## YOUR ASSIGNMENT
Below are records. Count every line containing the word "still" and give the number alone.
•••
-- pv_equiv track=rewrite | github.com/rdancer/brute-lee | compress.py | substring_compress_conservative
-- ===== SOURCE A (Python) =====
-- def substring_compress_conservative(code_book, message):
--     """replaces substrings from message that match a substring in code_book with a compressed representation of the substring in the form <index,length> where index is the index of the substring in code_book and length is the length of the substring in code_book. If the compressed representation is longer than the original substring, the original substring is returned."""
--
--     compressed_message = ''
--     current = ''
--
--     for c in message:
--         current += c
--
--         if current not in code_book:
--             compressed = f"<{code_book.index(current[:-1])},{len(current) - 1}>"
--             if len(current) <= len(compressed):
--                 compressed_message += current.replace('<', '<<')
--             else:
--                 compressed_message += compressed
--                 compressed_message += c.replace('<', '<<')
--             current = ''
--
--     if len(current) > 0:
--         compressed = f"<{code_book.index(current)},{len(current)}>"
--         if len(current) <= len(compressed):
--             compressed_message += current.replace('<', '<<')
--         else:
--             compressed_message += compressed
--
--     return compressed_message
-- ===== SOURCE B (Python) =====
-- def substring_compress_conservative(code_book, message):
--     """Same compression, but instead of re-scanning code_book with `in` and
--     `.index` for every grown `current`, maintain the list of start positions
--     in code_book where the current run still matches; the first position is
--     the leftmost index, and the run dies exactly when the list empties."""
--     m = len(code_book)
--     full = list(range(m + 1))  # '' matches at every position (incl. m)
--     parts = []
--     cur = ''
--     occ = full
--     for c in message:
--         k = len(cur)
--         new_occ = [p for p in occ if p + k < m and code_book[p + k] == c]
--         if new_occ:
--             cur += c
--             occ = new_occ
--         else:
--             comp = "<%d,%d>" % (occ[0], k)
--             if k + 1 <= len(comp):
--                 parts.append((cur + c).replace('<', '<<'))
--             else:
--                 parts.append(comp)
--                 parts.append(c.replace('<', '<<'))
--             cur = ''
--             occ = full
--     if cur:
--         comp = "<%d,%d>" % (occ[0], len(cur))
--         parts.append(cur.replace('<', '<<') if len(cur) <= len(comp) else comp)
--     return ''.join(parts)
-- ===== Notes on version B (the rewrite author's own statement) =====
-- stated objective: alternative
-- what changed: Instead of re-scanning code_book with a substring test (`current in code_book`) for every grown run and a second `.index` scan at each emission, B maintains the list of start positions in code_book where the current run still matches, filtering it by one character per step; the run dies exactly when the list empties and its first element is the leftmost index, so both inner string scans disappear.
import Mathlib
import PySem
-- ===== VERDICT (by name: the statement is the Claim_ definition above) =====
theorem getLineSegmentsFromStepFunction_spec : Claim_equal_getLineSegmentsFromStepFunction := by
  intro t y _ hpre
  obtain ⟨ht, hy⟩ := hpre
  match t, y with
  | t0 :: ts, y0 :: ys =>
    unfold Spec_getLineSegmentsFromStepFunction
    show getLineSegmentsFromStepFunction (t0 :: ts) (y0 :: ys)
        = getLineSegmentsFromStepFunction_alt (t0 :: ts) (y0 :: ys)
    have hz : List.zip (t0 :: ts) (y0 :: ys) = (t0, y0) :: List.zip ts ys := rfl
    obtain ⟨ptr', cY', heq, hb⟩ :=
      pvFoldA_spec ((t0, y0) :: List.zip ts ys) 0 0 t0 y0 [] []
    have hlen : ((t0, y0) :: List.zip ts ys).length ≤ (t0 :: ts).length := by
      rw [← hz, List.length_zip]; omega
    have hptr : ptr' ≠ (((t0 :: ts).length : Nat) : Int) := by
      have hpos : 0 < (t0 :: ts).length := by simp
      rcases hb with h | h
      · subst h; intro hc; omega
      · intro hc; omega
    have hA : getLineSegmentsFromStepFunction (t0 :: ts) (y0 :: ys)
        = ([] ++ (pvEmit t0 y0 ((t0, y0) :: List.zip ts ys)).1
             ++ [[(pvEmit t0 y0 ((t0, y0) :: List.zip ts ys)).2.2, (t0 :: ts).getLastD 0]],
           [] ++ (pvEmit t0 y0 ((t0, y0) :: List.zip ts ys)).2.1 ++ [(y0 :: ys).getLastD 0]) := by
      show (let s := ((t0 :: ts).zip (y0 :: ys)).foldl pvStepA
              (0, 0, t0, y0, ([] : List (List Int)), ([] : List Int))
            let (pointer, _, cT, _, iv, yv) := s
            if pointer ≠ (((t0 :: ts).length : Nat) : Int) then
              (iv ++ [[cT, (t0 :: ts).getLastD 0]], yv ++ [(y0 :: ys).getLastD 0])
            else (iv, yv)) = _
      rw [show ((t0 :: ts).zip (y0 :: ys)) = (t0, y0) :: List.zip ts ys from hz, heq]
      simp only [if_pos hptr, List.append_assoc]
    have hfirst : pvEmit t0 y0 ((t0, y0) :: List.zip ts ys) = pvEmit t0 y0 (List.zip ts ys) := by
      simp [pvEmit]
    -- bookkeeping about zipped indices
    have hjz : ∀ j, j < (List.zip ts ys).length →
        (List.zip ts ys).getD j (0, 0) = (ts.getD j 0, ys.getD j 0) := by
      intro j hj
      rw [List.length_zip] at hj
      exact pvGetD_zip ts ys j (by omega) (by omega)
    have hmin : min (t0 :: ts).length (y0 :: ys).length = (List.zip ts ys).length + 1 := by
      simp [List.length_zip, Nat.succ_min_succ]
    -- B's change indices are the shifted change indices of the tail zip
    have hchg : (List.range (min (t0 :: ts).length (y0 :: ys).length)).filter
          (fun i => decide (1 ≤ i) && decide ((y0 :: ys).getD i 0 ≠ (y0 :: ys).getD (i - 1) 0))
        = (pvF y0 (List.zip ts ys)).map Nat.succ := by
      rw [hmin, List.range_succ_eq_map, List.filter_cons]
      have h0 : (decide (1 ≤ (0 : Nat))
          && decide ((y0 :: ys).getD 0 0 ≠ (y0 :: ys).getD (0 - 1) 0)) = false := by
        simp
      rw [h0, if_neg (by simp), List.filter_map]
      apply congrArg (List.map Nat.succ)
      unfold pvF
      apply List.filter_congr
      intro j hj
      have hjl : j < (List.zip ts ys).length := List.mem_range.mp hj
      have e1 : (y0 :: ys).getD (j + 1) 0 = ((List.zip ts ys).getD j (0, 0)).2 := by
        rw [List.getD_cons_succ, hjz j hjl]
      have e2 : (y0 :: ys).getD j 0
          = (if j = 0 then y0 else ((List.zip ts ys).getD (j - 1) (0, 0)).2) := by
        cases j with
        | zero => simp
        | succ k =>
          have hk : k < (ts.zip ys).length := by omega
          rw [List.getD_cons_succ, show k + 1 - 1 = k from rfl, hjz k hk]
          simp
      have e3 : decide (1 ≤ j + 1) = true := decide_eq_true (Nat.succ_le_succ (Nat.zero_le j))
      simp only [Function.comp_apply, e3, Bool.true_and, Nat.succ_sub_one, e1, e2]
    -- B's values are A's emitted values
    have hvals : ((pvF y0 (List.zip ts ys)).map Nat.succ).map (fun e => (y0 :: ys).getD (e - 1) 0)
        = pvSelV y0 (List.zip ts ys) := by
      rw [List.map_map]
      have h2 : (pvF y0 (List.zip ts ys)).map ((fun e => (y0 :: ys).getD (e - 1) 0) ∘ Nat.succ)
          = (pvF y0 (List.zip ts ys)).map
              (fun j => if j = 0 then y0 else ((List.zip ts ys).getD (j - 1) (0, 0)).2) := by
        apply List.map_congr_left; intro j hj
        have hjl : j < (List.zip ts ys).length := pvMem_pvF hj
        cases j with
        | zero => simp
        | succ k =>
          have hk : k < (ts.zip ys).length := by omega
          rw [Function.comp_apply, show k + 1 + 1 - 1 = k + 1 from rfl,
              List.getD_cons_succ, show k + 1 - 1 = k from rfl, hjz k hk]
          simp
      rw [h2, pvF_map_pred]
    -- B's shifted change indices, read through t, are A's run starts
    have hheads : ((pvF y0 (List.zip ts ys)).map Nat.succ).map (fun i : Nat => (t0 :: ts).getD i 0)
        = (pvRunsTail y0 (List.zip ts ys)).map Prod.fst := by
      rw [List.map_map]
      have h2 : (pvF y0 (List.zip ts ys)).map ((fun i : Nat => (t0 :: ts).getD i 0) ∘ Nat.succ)
          = (pvF y0 (List.zip ts ys)).map
              (Prod.fst ∘ (fun j => (List.zip ts ys).getD j (0, 0))) := by
        apply List.map_congr_left; intro j hj
        have hjl : j < (List.zip ts ys).length := pvMem_pvF hj
        rw [Function.comp_apply, Function.comp_apply, List.getD_cons_succ, hjz j hjl]
      rw [h2, ← List.map_map, pvF_map_getD]
    -- assemble
    have hE1 : (pvEmit t0 y0 (List.zip ts ys)).1
        = ((t0 :: (pvRunsTail y0 (List.zip ts ys)).map Prod.fst).zip
            ((pvRunsTail y0 (List.zip ts ys)).map Prod.fst)).map (fun p => [p.1, p.2]) := by
      rw [pvEmit_eq_runs]
    have hE21 : (pvEmit t0 y0 (List.zip ts ys)).2.1 = pvSelV y0 (List.zip ts ys) :=
      pvEmit_snd_eq_selV (List.zip ts ys) t0 y0
    have hE22 : (pvEmit t0 y0 (List.zip ts ys)).2.2
        = ((pvRunsTail y0 (List.zip ts ys)).getLastD (t0, y0)).1 := by
      rw [pvEmit_eq_runs]
    have hlastfst : ((pvRunsTail y0 (List.zip ts ys)).map Prod.fst).getLastD t0
        = ((pvRunsTail y0 (List.zip ts ys)).getLastD (t0, y0)).1 :=
      pvGetLastD_map_fst (pvRunsTail y0 (List.zip ts ys)) (t0, y0)
    have hfin : (t0 :: ts).getD ((t0 :: ts).length - 1) 0 = (t0 :: ts).getLastD 0 := by
      rw [show (t0 :: ts).length - 1 = ts.length from by simp]
      exact pvGetD_last t0 ts 0
    rw [hA, hfirst, hE1, hE21, hE22]
    simp only [List.nil_append, getLineSegmentsFromStepFunction_alt]
    rw [hchg, hvals,
        pvB_first (fun i : Nat => (t0 :: ts).getD i 0)
          ((pvF y0 (List.zip ts ys)).map Nat.succ) ((t0 :: ts).length - 1),
        hheads, hfin, show (t0 :: ts).getD 0 0 = t0 from rfl, hlastfst]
•••
## YOUR RESPONSE
2